TensorRT-LLM workers are configured through command-line arguments in the deployment YAML. Key configuration areas include:

  • Disaggregation Strategy: Control request flow with DISAGGREGATION_STRATEGY environment variable

  • KV Cache Transfer: Choose between UCX (default) or NIXL for disaggregated serving

  • Request Migration: Enable graceful failure handling with --migration-limit

Disaggregation Strategy#

The disaggregation strategy controls how requests are distributed between prefill and decode workers:

  • decode_first (default): Requests routed to decode worker first, then forwarded to prefill worker

  • prefill_first: Requests routed directly to prefill worker (used with KV routing)

Set via environment variable:

envs:
  - name: DISAGGREGATION_STRATEGY
    value: "prefill_first"

Note: For multi-node deployments, target the node running python3 -m dynamo.frontend <args>.

Model Configuration#

The deployment templates support various TensorRT-LLM models and configurations. You can customize model-specific arguments in the worker configuration sections of the YAML files.

Multi-Token Prediction (MTP) Support#

For models supporting Multi-Token Prediction (such as DeepSeek R1), special configuration is available.
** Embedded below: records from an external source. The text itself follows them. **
-- pv_equiv track=rewrite | github.com/hirogen317/codelibrary | procon/gcj2019/qualification/1.py | rid4
-- ===== SOURCE A (Python) =====
-- def rid4(x):
--     k = x
--     r_array = []
--     r1 = 0
--     while k > 0:
--         y = k % 10
--         if y == 4:
--             r_array.append(2)
--         else:
--             r_array.append(y)
--         k = k // 10
--     r_array.reverse()
--     for r in r_array:
--         r1 = r1 * 10 + r
--     return r1, x - r1
-- ===== SOURCE B (Python) =====
-- def rid4(x):
--     def f(k):
--         if k <= 0:
--             return 0
--         d = k % 10
--         return f(k // 10) * 10 + (2 if d == 4 else d)
--     r1 = f(x)
--     return r1, x - r1
-- ===== Notes on version B (the rewrite author's own statement) =====
-- stated objective: simpler
-- what changed: A collects the transformed digits into a list, reverses it and re-accumulates in a second loop; B is a single recursion on the remaining quotient that builds r1 most-significant-first directly, with no intermediate list, no reverse and no second pass.
import Mathlib
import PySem

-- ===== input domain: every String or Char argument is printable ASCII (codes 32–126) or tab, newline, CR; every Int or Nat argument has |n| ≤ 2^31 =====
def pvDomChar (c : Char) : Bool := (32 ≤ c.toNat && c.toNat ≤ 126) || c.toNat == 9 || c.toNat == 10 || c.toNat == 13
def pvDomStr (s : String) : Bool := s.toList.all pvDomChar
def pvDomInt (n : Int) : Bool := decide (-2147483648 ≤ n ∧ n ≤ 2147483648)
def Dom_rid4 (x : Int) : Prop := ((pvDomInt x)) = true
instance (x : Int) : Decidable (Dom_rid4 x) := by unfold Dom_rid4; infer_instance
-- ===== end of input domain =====

-- B replaces A's three passes (digit list, reverse, re-accumulate) by one direct recursion on the remaining quotient; objective: simpler.

-- ===== PORT A =====
-- the while loop: peel digits least-significant-first, appending the transformed digit.
-- fuel = bitLength x bounds the iteration count (k at least halves while 0 < k), so this is A's loop exactly.
def rid4Loop : Nat → Int → List Int → List Int
  | 0, _, acc => acc
  | fuel + 1, k, acc =>
    if 0 < k then
      rid4Loop fuel (PySem.Int.floordiv k 10)
        (acc ++ [if PySem.Int.mod k 10 = 4 then (2 : Int) else PySem.Int.mod k 10])
    else acc

def rid4 (x : Int) : Int × Int :=
  let r_array := (rid4Loop (PySem.Int.bitLength x) x []).reverse
  let r1 := r_array.foldl (fun r1 r => r1 * 10 + r) 0
  (r1, x - r1)

-- ===== PORT B =====
-- fuel = bitLength x bounds the recursion depth (k at least halves while k > 0); B's recursion exactly.
def rid4AltF : Nat → Int → Int
  | 0, _ => 0
  | fuel + 1, k =>
    if k ≤ 0 then 0
    else
      let d := PySem.Int.mod k 10
      rid4AltF fuel (PySem.Int.floordiv k 10) * 10 + (if d = 4 then 2 else d)

def rid4_alt (x : Int) : Int × Int :=
  let r1 := rid4AltF (PySem.Int.bitLength x) x
  (r1, x - r1)

-- ===== PRECONDITION & SPEC =====
def Spec_rid4 (x : Int) (out : Int × Int) : Prop := out = rid4_alt x
instance (x : Int) (out : Int × Int) : Decidable (Spec_rid4 x out) := by unfold Spec_rid4; infer_instance

-- ===== CLAIM (what is proved, stated in full; the proofs are below) =====
def Claim_equal_rid4 : Prop := ∀ (x : Int), Dom_rid4 x → Spec_rid4 x (rid4 x)

-- ===== LEMMAS AND PROOFS =====

lemma rid4Loop_acc (fuel : Nat) (k : Int) (acc : List Int) :
    rid4Loop fuel k acc = acc ++ rid4Loop fuel k [] := by
  induction fuel generalizing k acc with
  | zero => simp [rid4Loop]
  | succ fuel ih =>
    by_cases h : 0 < k
    · simp only [rid4Loop, if_pos h, List.nil_append]
      rw [ih (PySem.Int.floordiv k 10)
          (acc ++ [if PySem.Int.mod k 10 = 4 then (2:Int) else PySem.Int.mod k 10]),
        ih (PySem.Int.floordiv k 10)
          ([if PySem.Int.mod k 10 = 4 then (2:Int) else PySem.Int.mod k 10])]
      simp
    · simp [rid4Loop, if_neg h]

lemma rid4Loop_fold (fuel : Nat) (k : Int) (hf : k.toNat < 2 ^ fuel) :
    (rid4Loop fuel k []).reverse.foldl (fun r1 r => r1 * 10 + r) 0 = rid4AltF fuel k := by
  induction fuel generalizing k with
  | zero =>
    have : k ≤ 0 := by simp at hf; omega
    simp [rid4Loop, rid4AltF]
  | succ fuel ih =>
    by_cases h : 0 < k
    · have h10 : PySem.Int.floordiv k 10 = k / 10 := PySem.Int.floordiv_eq_ediv_of_pos (by omega)
      have hf' : (PySem.Int.floordiv k 10).toNat < 2 ^ fuel := by
        have hP : 1 ≤ 2 ^ fuel := Nat.one_le_two_pow
        rw [pow_succ] at hf; omega
      simp only [rid4Loop, if_pos h, List.nil_append, rid4AltF, if_neg (by omega : ¬ k ≤ 0)]
      rw [rid4Loop_acc fuel (PySem.Int.floordiv k 10)
          ([if PySem.Int.mod k 10 = 4 then (2:Int) else PySem.Int.mod k 10])]
      simp only [List.reverse_append, List.reverse_singleton, List.foldl_append,
        List.foldl_cons, List.foldl_nil]
      rw [ih (PySem.Int.floordiv k 10) hf']
    · simp [rid4Loop, if_neg h, rid4AltF, if_pos (by omega : k ≤ 0)]

-- ===== VERDICT (by name: the statement is the Claim_ definition above) =====
theorem rid4_spec : Claim_equal_rid4 := by
  intro x _
  unfold Spec_rid4 rid4 rid4_alt
  have hb : x.toNat < 2 ^ PySem.Int.bitLength x := by
    have := PySem.Int.lt_two_pow_bitLength x
    omega
  simp only [rid4Loop_fold (PySem.Int.bitLength x) x hb]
Note that MTP requires the experimental TensorRT-LLM commit:

./container/build.sh --framework tensorrtllm --use-default-experimental-tensorrtllm-commit

Monitoring and Health#

  • Frontend health endpoint: http://<frontend-service>:8000/health

  • Worker health endpoints: http://<worker-service>:9090/health

  • Liveness probes: Check process health every 5 seconds

  • Readiness probes: Check service readiness with configurable delays

KV Cache Transfer Methods#

TensorRT-LLM supports two methods for KV cache transfer in disaggregated serving:

  • UCX (default): Standard method for KV cache transfer

  • NIXL (experimental): Alternative transfer method

For detailed configuration instructions, see the KV cache transfer guide.

Request Migration#

You can enable request migration to handle worker failures gracefully by adding the migration limit argument to worker configurations:

args:
  - "python3"
  - "-m"
  - "dynamo.trtllm"
  - "--migration-limit"
  - "3"

Benchmarking#

To benchmark your deployment with GenAI-Perf, see this utility script:

{REPO_ROOT}/benchmarks/llm/perf.sh

Configure the model name and host based on your deployment.

Further Reading#

Troubleshooting#

Common issues and solutions:

  1. Pod fails to start: Check image registry access and HuggingFace token secret

  2. GPU not allocated: Verify cluster has GPU nodes and proper resource limits

  3. Health check failures: Review model loading logs and increase initialDelaySeconds

  4. Out of memory: Increase memory limits or reduce model batch size

  5. Port forwarding issues: Ensure correct pod UUID in port-forward command

  6. Git LFS issues: Ensure git-lfs is installed before building containers

  7. ARM deployment: Use --platform linux/arm64 when building on ARM machines

For additional support, refer to the deployment troubleshooting guide.